JawaPos.com - Menteri Luar Negeri Korea Selatan Cho Hyun menilai keputusan Presiden Amerika Serikat (AS) Donald Trump memangkas keterlibatan AS dalam latihan militer bersama Korea Selatan bukan sekadar berkaitan dengan hubungan militer kedua negara.
Menurut Cho, langkah tersebut juga dapat menjadi tekanan agar Seoul mendukung upaya Washington dalam perang Iran, sekaligus menyelesaikan sejumlah persoalan lain, termasuk komitmen investasi Korea Selatan di AS.
Pernyataan itu disampaikan Cho dalam sidang parlemen Korea Selatan awal pekan ini. Ia mengatakan pesan Trump memiliki beberapa kepentingan sekaligus, mulai dari mendorong Seoul menyelesaikan persoalan yang masih tertunda hingga mengirim sinyal kepada Korea Utara.
"Saya pikir pesan Presiden Trump mencakup tekanan atas beberapa masalah yang tertunda mengenai pemerintah Korea Selatan, serta pesan ke Korea Utara dan niat Amerika Serikat untuk memecahkan kebuntuan dalam perang Iran," kata Cho.
Dugaan tekanan tersebut muncul bersamaan dengan perubahan skala latihan militer tahunan Korea Selatan dan Amerika Serikat. Kedua negara pada Rabu mengumumkan latihan bersama akan dipersingkat dari 11 hari menjadi lima hari.
Sejumlah latihan lapangan juga akan dikurangi setelah Trump sebelumnya memerintahkan pengurangan signifikan terhadap keterlibatan militer AS dalam latihan tersebut.
Bagi Seoul, perubahan ini bukan perkara teknis semata.
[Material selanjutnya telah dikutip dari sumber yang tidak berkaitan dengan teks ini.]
-- pv_equiv track=rewrite | github.com/noemiandras/benford-random-numbers | benfNum.py | count_first_digit
-- ===== SOURCE A (Python) =====
-- def count_first_digit(lst):
--     count = [0, 0, 0, 0, 0, 0, 0, 0, 0, 0]
--     numbers = ['0', '1', '2', '3', '4', '5', '6', '7', '8', '9']
--
--     for n in lst:
--         n_str = str(n)
--         first_digit = int(n_str[0])
--         count[first_digit] += 1
--
--     return numbers, count
-- ===== SOURCE B (Python) =====
-- def count_first_digit(lst):
--     freq = {}
--     for n in lst:
--         while n >= 10:
--             n //= 10
--         freq[n] = freq.get(n, 0) + 1
--     return [str(d) for d in range(10)], [freq.get(d, 0) for d in range(10)]
-- ===== Notes on version B (the rewrite author's own statement) =====
-- stated objective: alternative
-- what changed: B extracts the leading digit arithmetically by repeated floor division (no str/int round-trip at all) and accumulates a dict histogram, then renders both output lists from range(10); A converts each number to a string, re-parses its first character and increments a preallocated 10-slot list.
import Mathlib
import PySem

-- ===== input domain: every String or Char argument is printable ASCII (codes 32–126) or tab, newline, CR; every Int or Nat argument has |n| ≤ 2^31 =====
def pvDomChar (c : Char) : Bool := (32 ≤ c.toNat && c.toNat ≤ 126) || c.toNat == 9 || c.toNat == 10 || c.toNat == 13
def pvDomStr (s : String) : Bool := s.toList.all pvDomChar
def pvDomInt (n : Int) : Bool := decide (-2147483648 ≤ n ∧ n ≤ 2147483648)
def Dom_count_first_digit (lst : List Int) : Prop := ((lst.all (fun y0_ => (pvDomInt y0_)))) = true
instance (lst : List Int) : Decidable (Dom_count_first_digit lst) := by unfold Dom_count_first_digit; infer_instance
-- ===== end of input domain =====

-- B computes the leading digit arithmetically (repeated floor division, no string round-trip)
-- and accumulates a dict histogram, instead of A's str/int re-parse into a 10-slot list;
-- alternative algorithm, same cost. Pre_ excludes lists with a negative element (A raises there).


-- A-side helper: int(str(n)[0]) — total form; Pre_ guarantees the inner options are some
def pvFD (n : Int) : Int :=
  ((PySem.Str.pyGet? (PySem.Int.toStr n) 0).bind (fun c => PySem.Int.ofChars? [c])).getD 0

-- ===== PORT A =====
-- for n in lst: count[int(str(n)[0])] += 1; returns (numbers, count)
def count_first_digit (lst : List Int) : List String × List Int :=
  (["0", "1", "2", "3", "4", "5", "6", "7", "8", "9"],
   lst.foldl (fun count n =>
     PySem.List.pySetD count (pvFD n) (PySem.List.pyGetD count (pvFD n) 0 + 1))
     [0, 0, 0, 0, 0, 0, 0, 0, 0, 0])

-- ===== PORT B =====
-- termination of the while-loop: n // 10 shrinks for n ≥ 10 (cited by pvLead's decreasing_by)
theorem pv_floordiv_ten_lt (n : Int) (h : 10 ≤ n) : (PySem.Int.floordiv n 10).toNat < n.toNat := by
  rw [PySem.Int.floordiv_eq_ediv_of_pos (by omega)]
  omega

-- while n >= 10: n //= 10
def pvLead (n : Int) : Int :=
  if h10 : 10 ≤ n then pvLead (PySem.Int.floordiv n 10) else n
termination_by n.toNat
decreasing_by exact pv_floordiv_ten_lt n h10

-- freq = {}; for n in lst: (while-loop); freq[n] = freq.get(n, 0) + 1
def pvFreq (lst : List Int) : PySem.Dict Int Int :=
  lst.foldl (fun fr n => fr.insert (pvLead n) (fr.getD (pvLead n) 0 + 1)) PySem.Dict.empty

-- return [str(d) for d in range(10)], [freq.get(d, 0) for d in range(10)]
def count_first_digit_alt (lst : List Int) : List String × List Int :=
  ((PySem.List.pyRange 0 10 1).map (fun d => PySem.Int.toStr d),
   (PySem.List.pyRange 0 10 1).map (fun d => (pvFreq lst).getD d 0))

-- ===== PRECONDITION & SPEC =====
-- Pre_ excludes exactly the inputs containing a negative element: there str(n)[0] is '-'
-- and Python's int('-') raises ValueError in A.
def Pre_count_first_digit (lst : List Int) : Prop := ∀ n ∈ lst, 0 ≤ n
instance (lst : List Int) : Decidable (Pre_count_first_digit lst) := by unfold Pre_count_first_digit; infer_instance
def pvWitness_count_first_digit : List Int := [12, 5, 123, 0, 987654321]

def Spec_count_first_digit (lst : List Int) (out : List String × List Int) : Prop := out = count_first_digit_alt lst
instance (lst : List Int) (out : List String × List Int) : Decidable (Spec_count_first_digit lst out) := by unfold Spec_count_first_digit; infer_instance

-- ===== CLAIM (what is proved, stated in full; the proofs are below) =====
def Claim_equal_count_first_digit : Prop := ∀ (lst : List Int), Dom_count_first_digit lst → Pre_count_first_digit lst → Spec_count_first_digit lst (count_first_digit lst)

-- ===== LEMMAS AND PROOFS =====

def pvDigitChars : List Char := ['0', '1', '2', '3', '4', '5', '6', '7', '8', '9']

theorem pv_digitChar_mem (k : Nat) (h : k < 10) : Nat.digitChar k ∈ pvDigitChars := by
  interval_cases k <;> decide

theorem pv_toDigitsCore_mem (fuel : Nat) : ∀ (n : Nat) (ds : List Char),
    (∀ c ∈ ds, c ∈ pvDigitChars) → ∀ c ∈ Nat.toDigitsCore 10 fuel n ds, c ∈ pvDigitChars := by
  induction fuel with
  | zero => intro n ds hds; simpa [Nat.toDigitsCore] using hds
  | succ f ih =>
    intro n ds hds c hc
    rw [Nat.toDigitsCore] at hc
    by_cases h : n / 10 = 0
    · simp only [h] at hc
      rcases List.mem_cons.mp hc with h1 | h1
      · exact h1 ▸ pv_digitChar_mem _ (Nat.mod_lt _ (by omega))
      · exact hds _ h1
    · simp only [if_neg h] at hc
      refine ih _ _ ?_ _ hc
      intro c' hc'
      rcases List.mem_cons.mp hc' with h1 | h1
      · exact h1 ▸ pv_digitChar_mem _ (Nat.mod_lt _ (by omega))
      · exact hds _ h1

theorem pv_toDigitsCore_ne_nil (fuel : Nat) : ∀ (n : Nat) (ds : List Char),
    (0 < fuel ∨ ds ≠ []) → Nat.toDigitsCore 10 fuel n ds ≠ [] := by
  induction fuel with
  | zero =>
    intro n ds h
    rcases h with h | h
    · omega
    · simpa [Nat.toDigitsCore] using h
  | succ f ih =>
    intro n ds _
    rw [Nat.toDigitsCore]
    by_cases h : n / 10 = 0
    · simp [h]
    · simp only [if_neg h]
      exact ih _ _ (Or.inr (by simp))

theorem pv_ofChars_digit (c : Char) (hc : c ∈ pvDigitChars) :
    ∃ d : Int, PySem.Int.ofChars? [c] = some d ∧ 0 ≤ d ∧ d < 10 := by
  fin_cases hc
  · exact ⟨0, by decide, by decide, by decide⟩
  · exact ⟨1, by decide, by decide, by decide⟩
  · exact ⟨2, by decide, by decide, by decide⟩
  · exact ⟨3, by decide, by decide, by decide⟩
  · exact ⟨4, by decide, by decide, by decide⟩
  · exact ⟨5, by decide, by decide, by decide⟩
  · exact ⟨6, by decide, by decide, by decide⟩
  · exact ⟨7, by decide, by decide, by decide⟩
  · exact ⟨8, by decide, by decide, by decide⟩
  · exact ⟨9, by decide, by decide, by decide⟩

theorem pvFD_eq_digit (n : Int) (hn : 0 ≤ n) :
    ∃ d : Int, pvFD n = d ∧ 0 ≤ d ∧ d < 10 := by
  have hne : Nat.toDigits 10 n.toNat ≠ [] :=
    pv_toDigitsCore_ne_nil _ _ _ (Or.inl (by omega))
  obtain ⟨c, rest, hcr⟩ := List.exists_cons_of_ne_nil hne
  have hcmem : c ∈ pvDigitChars := by
    refine pv_toDigitsCore_mem (n.toNat + 1) n.toNat [] (by intro c hc; exact absurd hc (List.not_mem_nil)) c ?_
    rw [show Nat.toDigitsCore 10 (n.toNat + 1) n.toNat [] = Nat.toDigits 10 n.toNat from rfl, hcr]
    exact List.mem_cons_self ..
  obtain ⟨d, hd, hd0, hd10⟩ := pv_ofChars_digit c hcmem
  have hchars : PySem.Int.toChars n = c :: rest := by
    rw [PySem.Int.toChars, if_neg (by omega)]
    exact hcr
  refine ⟨d, ?_, hd0, hd10⟩
  simp [pvFD, hchars, hd]

theorem pvFD_range (n : Int) (hn : 0 ≤ n) : 0 ≤ pvFD n ∧ pvFD n < 10 := by
  obtain ⟨d, hd, h0, h10⟩ := pvFD_eq_digit n hn
  omega

-- toDigitsCore emits the accumulator at the end, independently of it
theorem pv_tdc_append : ∀ (f n : Nat) (ds : List Char),
    Nat.toDigitsCore 10 f n ds = Nat.toDigitsCore 10 f n [] ++ ds := by
  intro f
  induction f with
  | zero => intro n ds; simp [Nat.toDigitsCore]
  | succ f ih =>
    intro n ds
    rw [Nat.toDigitsCore, Nat.toDigitsCore]
    by_cases h : n / 10 = 0
    · simp [h]
    · simp only [if_neg h]
      rw [ih (n / 10) (Nat.digitChar (n % 10) :: ds), ih (n / 10) [Nat.digitChar (n % 10)]]
      simp

-- fuel irrelevance above n
theorem pv_tdc_fuel : ∀ (f f' n : Nat) (ds : List Char), n < f → n < f' →
    Nat.toDigitsCore 10 f n ds = Nat.toDigitsCore 10 f' n ds := by
  intro f
  induction f with
  | zero => intro f' n ds h; omega
  | succ f ih =>
    intro f' n ds h h'
    cases f' with
    | zero => omega
    | succ f' =>
      rw [Nat.toDigitsCore, Nat.toDigitsCore]
      by_cases hd : n / 10 = 0
      · simp [hd]
      · simp only [if_neg hd]
        have hn10 : n / 10 < n := Nat.div_lt_self (by omega) (by omega)
        exact ih f' (n / 10) _ (by omega) (by omega)

theorem pv_toDigits_step (m : Nat) (h : 10 ≤ m) :
    Nat.toDigits 10 m = Nat.toDigits 10 (m / 10) ++ [Nat.digitChar (m % 10)] := by
  have h1 : ¬ (m / 10 = 0) := by omega
  show Nat.toDigitsCore 10 (m + 1) m [] = _
  rw [Nat.toDigitsCore]
  simp only [if_neg h1]
  rw [pv_tdc_fuel m (m / 10 + 1) (m / 10) [Nat.digitChar (m % 10)]
      (Nat.div_lt_self (by omega) (by omega)) (by omega)]
  rw [pv_tdc_append (m / 10 + 1) (m / 10) [Nat.digitChar (m % 10)]]
  rfl

theorem pvFD_head (n : Int) (hn : 0 ≤ n) (c : Char) (rest : List Char)
    (hcr : Nat.toDigits 10 n.toNat = c :: rest) :
    pvFD n = (PySem.Int.ofChars? [c]).getD 0 := by
  have hchars : PySem.Int.toChars n = c :: rest := by
    rw [PySem.Int.toChars, if_neg (by omega)]
    exact hcr
  simp [pvFD, hchars]

theorem pvFD_step (n : Int) (h : 10 ≤ n) : pvFD n = pvFD (PySem.Int.floordiv n 10) := by
  have hfd : PySem.Int.floordiv n 10 = ((n.toNat / 10 : Nat) : Int) := by
    rw [PySem.Int.floordiv_eq_ediv_of_pos (by omega)]
    omega
  have hne : Nat.toDigits 10 (n.toNat / 10) ≠ [] :=
    pv_toDigitsCore_ne_nil _ _ _ (Or.inl (by omega))
  obtain ⟨c, rest, hcr0⟩ := List.exists_cons_of_ne_nil hne
  have hcr : Nat.toDigits 10 (n.toNat / 10) = c :: rest := hcr0
  have hstep := pv_toDigits_step n.toNat (by omega)
  rw [hcr] at hstep
  have h1 := pvFD_head n (by omega) c (rest ++ [Nat.digitChar (n.toNat % 10)])
    (by rw [hstep]; rfl)
  have h2 : pvFD (PySem.Int.floordiv n 10) = (PySem.Int.ofChars? [c]).getD 0 := by
    rw [hfd]
    refine pvFD_head _ (by omega) c rest ?_
    rw [Int.toNat_natCast]
    exact hcr
  rw [h1, h2]

theorem pvFD_base (n : Int) (h0 : 0 ≤ n) (h10 : n < 10) : pvFD n = n := by
  interval_cases n <;> decide

theorem pvLead_eq_pvFD_aux : ∀ (m : Nat) (n : Int), 0 ≤ n → n.toNat ≤ m → pvLead n = pvFD n := by
  intro m
  induction m with
  | zero =>
    intro n h0 hm
    have hn : n = 0 := by omega
    subst hn
    rw [pvLead]
    norm_num
    exact (pvFD_base 0 (by omega) (by omega)).symm
  | succ m ih =>
    intro n h0 hm
    rw [pvLead]
    by_cases h : 10 ≤ n
    · rw [dif_pos h,
        ih (PySem.Int.floordiv n 10)
          (by rw [PySem.Int.floordiv_eq_ediv_of_pos (by omega)]; omega)
          (by have := pv_floordiv_ten_lt n h; omega),
        ← pvFD_step n h]
    · rw [dif_neg h]
      exact (pvFD_base n h0 (by omega)).symm

theorem pvLead_eq_pvFD (n : Int) (hn : 0 ≤ n) : pvLead n = pvFD n :=
  pvLead_eq_pvFD_aux n.toNat n hn (le_refl _)

def pvStep (count : List Int) (n : Int) : List Int :=
  PySem.List.pySetD count (pvFD n) (PySem.List.pyGetD count (pvFD n) 0 + 1)

theorem pv_length_step (count : List Int) (n : Int) : (pvStep count n).length = count.length := by
  simp [pvStep, PySem.List.length_pySetD]

theorem pv_length_fold (lst : List Int) : ∀ (acc : List Int),
    (lst.foldl pvStep acc).length = acc.length := by
  induction lst with
  | nil => intro acc; rfl
  | cons x xs ih => intro acc; rw [List.foldl_cons, ih, pv_length_step]

theorem pv_fold_getD (lst : List Int) (acc : List Int) (hlen : acc.length = 10)
    (hpos : ∀ n ∈ lst, 0 ≤ n) (d : Nat) :
    PySem.List.pyGetD (lst.foldl pvStep acc) (d : Int) 0 =
      PySem.List.pyGetD acc (d : Int) 0 + ((lst.map pvFD).count (d : Int) : Int) := by
  induction lst generalizing acc with
  | nil => simp
  | cons x xs ih =>
    have hx := pvFD_range x (hpos x (List.mem_cons_self ..))
    have hstep : (pvStep acc x).length = 10 := by rw [pv_length_step]; exact hlen
    have hcnt : ((x :: xs).map pvFD).count (d : Int) =
        (if pvFD x = (d : Int) then 1 else 0) + (xs.map pvFD).count (d : Int) := by
      simp [List.count_cons]
      by_cases h : pvFD x = (d : Int) <;> simp [h] <;> omega
    rw [List.foldl_cons, ih _ hstep (fun n hn => hpos n (List.mem_cons_of_mem _ hn))]
    have hfx : pvFD x = ((pvFD x).toNat : Int) := by omega
    have hset : PySem.List.pyGetD (pvStep acc x) (d : Int) 0 =
        if d = (pvFD x).toNat then PySem.List.pyGetD acc (((pvFD x).toNat : Int)) 0 + 1
        else PySem.List.pyGetD acc (d : Int) 0 := by
      rw [pvStep, hfx]
      exact PySem.List.pyGetD_pySetD_natCast acc _ _ _ _ (by omega)
    rw [hset, hcnt]
    by_cases hNat : d = (pvFD x).toNat
    · have h : pvFD x = (d : Int) := by omega
      rw [if_pos hNat, if_pos h, hNat]
      push_cast
      ring
    · have h : ¬ (pvFD x = (d : Int)) := by omega
      rw [if_neg hNat, if_neg h]
      push_cast
      ring

theorem pv_freq_getD (lst : List Int) (k : Int) :
    (pvFreq lst).getD k 0 = ((lst.map pvLead).count k : Int) := by
  have hmap : List.foldl
      (fun (fr : PySem.Dict Int Int) (x : Int) => fr.insert x (fr.getD x 0 + 1))
      PySem.Dict.empty (lst.map pvLead)
      = List.foldl (fun fr n => fr.insert (pvLead n) (fr.getD (pvLead n) 0 + 1))
        PySem.Dict.empty lst := List.foldl_map
  rw [pvFreq, ← hmap, PySem.Dict.getD_foldl_insert_add_one, PySem.Dict.getD_empty]
  ring

theorem pv_map_lead_eq_map_fd (lst : List Int) (hpos : ∀ n ∈ lst, 0 ≤ n) :
    lst.map pvLead = lst.map pvFD :=
  List.map_congr_left (fun n hn => pvLead_eq_pvFD n (hpos n hn))

-- ===== VERDICT (by name: the statement is the Claim_ definition above) =====
theorem count_first_digit_spec : Claim_equal_count_first_digit := by
  intro lst _ hpre
  unfold Spec_count_first_digit count_first_digit count_first_digit_alt
  have hr : PySem.List.pyRange 0 10 1 = [0,1,2,3,4,5,6,7,8,9] := by decide
  rw [hr]
  refine Prod.ext ?_ ?_
  · show (["0","1","2","3","4","5","6","7","8","9"] : List String) =
      List.map (fun d => PySem.Int.toStr d) [0,1,2,3,4,5,6,7,8,9]
    decide
  show lst.foldl pvStep [0,0,0,0,0,0,0,0,0,0] =
    List.map (fun d => (pvFreq lst).getD d 0) [0,1,2,3,4,5,6,7,8,9]
  have hB : ∀ k : Int, (pvFreq lst).getD k 0 = ((lst.map pvFD).count k : Int) := by
    intro k
    rw [pv_freq_getD, pv_map_lead_eq_map_fd lst hpre]
  apply List.ext_getElem
  · rw [pv_length_fold]; simp
  · intro d hd1 hd2
    have hd : d < 10 := by rw [pv_length_fold] at hd1; simpa using hd1
    have hL : (lst.foldl pvStep [0,0,0,0,0,0,0,0,0,0])[d]'hd1 =
        PySem.List.pyGetD (lst.foldl pvStep [0,0,0,0,0,0,0,0,0,0]) (d : Int) 0 := by
      rw [PySem.List.pyGetD_natCast, List.getD_eq_getElem _ _ hd1]
    have hz : PySem.List.pyGetD ([0,0,0,0,0,0,0,0,0,0] : List Int) (d : Int) 0 = 0 := by
      rw [PySem.List.pyGetD_natCast]
      interval_cases d <;> rfl
    rw [hL, pv_fold_getD lst _ (by simp) hpre d, hz, zero_add]
    interval_cases d <;> simp [hB]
Latihan militer gabungan selama bertahun-tahun menjadi bagian penting dari strategi pertahanan menghadapi Korea Utara.
Namun, Pyongyang juga berulang kali mengecam latihan tersebut sebagai ancaman dan persiapan untuk melakukan invasi.
Karena itu, keputusan Washington memangkas keterlibatan dalam latihan berpotensi memiliki dampak lebih luas terhadap hubungan AS-Korea Selatan, sekaligus dinamika di Semenanjung Korea.
Selain isu perang Iran dan Korea Utara, Cho menyebut persoalan investasi juga menjadi salah satu sumber ketegangan antara Seoul dan Washington.
Korea Selatan sebelumnya berkomitmen menginvestasikan sekitar USD 350 miliar di Amerika Serikat berdasarkan kesepakatan perdagangan yang ditandatangani tahun lalu. Namun, hingga kini Korea Selatan belum mengumumkan secara rinci bagaimana investasi tersebut akan direalisasikan.
Cho mengatakan Washington sebenarnya telah mengirim proposal kepada Seoul yang berisi sejumlah proyek yang dapat dipertimbangkan. Meski demikian, pemerintah Korea Selatan masih harus memastikan proyek tersebut layak secara komersial dan memenuhi prosedur hukum domestik.
"Kami tidak bisa bergerak lebih cepat dalam rencana investasi karena kami harus mempertimbangkan faktor-faktor seperti kelayakan komersial dan mengambil prosedur hukum," ujar Cho.
Ia juga menyebut adanya persoalan tak terduga lainnya yang membuat proses tersebut belum berjalan lebih cepat, tetapi tidak menjelaskan secara rinci masalah yang dimaksud.
Sementara itu, Menteri Unifikasi Korea Selatan Chung Dong-young melihat pemangkasan latihan militer dari sudut pandang yang berbeda.
Chung, yang hadir dalam sidang yang sama, menilai keputusan Trump dapat menjadi bagian dari upaya membuka kembali peluang pertemuan dengan pemimpin Korea Utara Kim Jong Un.
Menurutnya, dengan mengurangi latihan militer yang selama ini menjadi salah satu sumber kemarahan Pyongyang, Trump mungkin sedang mengambil langkah untuk menciptakan kondisi yang lebih memungkinkan bagi diplomasi dengan Korea Utara.
Jika penilaian tersebut benar, perubahan latihan militer AS-Korea Selatan tidak hanya berkaitan dengan perang Iran atau tekanan ekonomi terhadap Seoul. Langkah itu juga dapat menjadi sinyal bahwa Washington kembali mempertimbangkan pendekatan diplomatik terhadap Pyongyang.
Situasi tersebut membuat kebijakan pertahanan AS di Semenanjung Korea berada di persimpangan sejumlah kepentingan sekaligus: mempertahankan komitmen keamanan kepada Seoul, mendorong Korea Selatan memenuhi kesepakatan investasi, mencari jalan keluar dari kebuntuan perang Iran, serta membuka kemungkinan dialog baru dengan Korea Utara.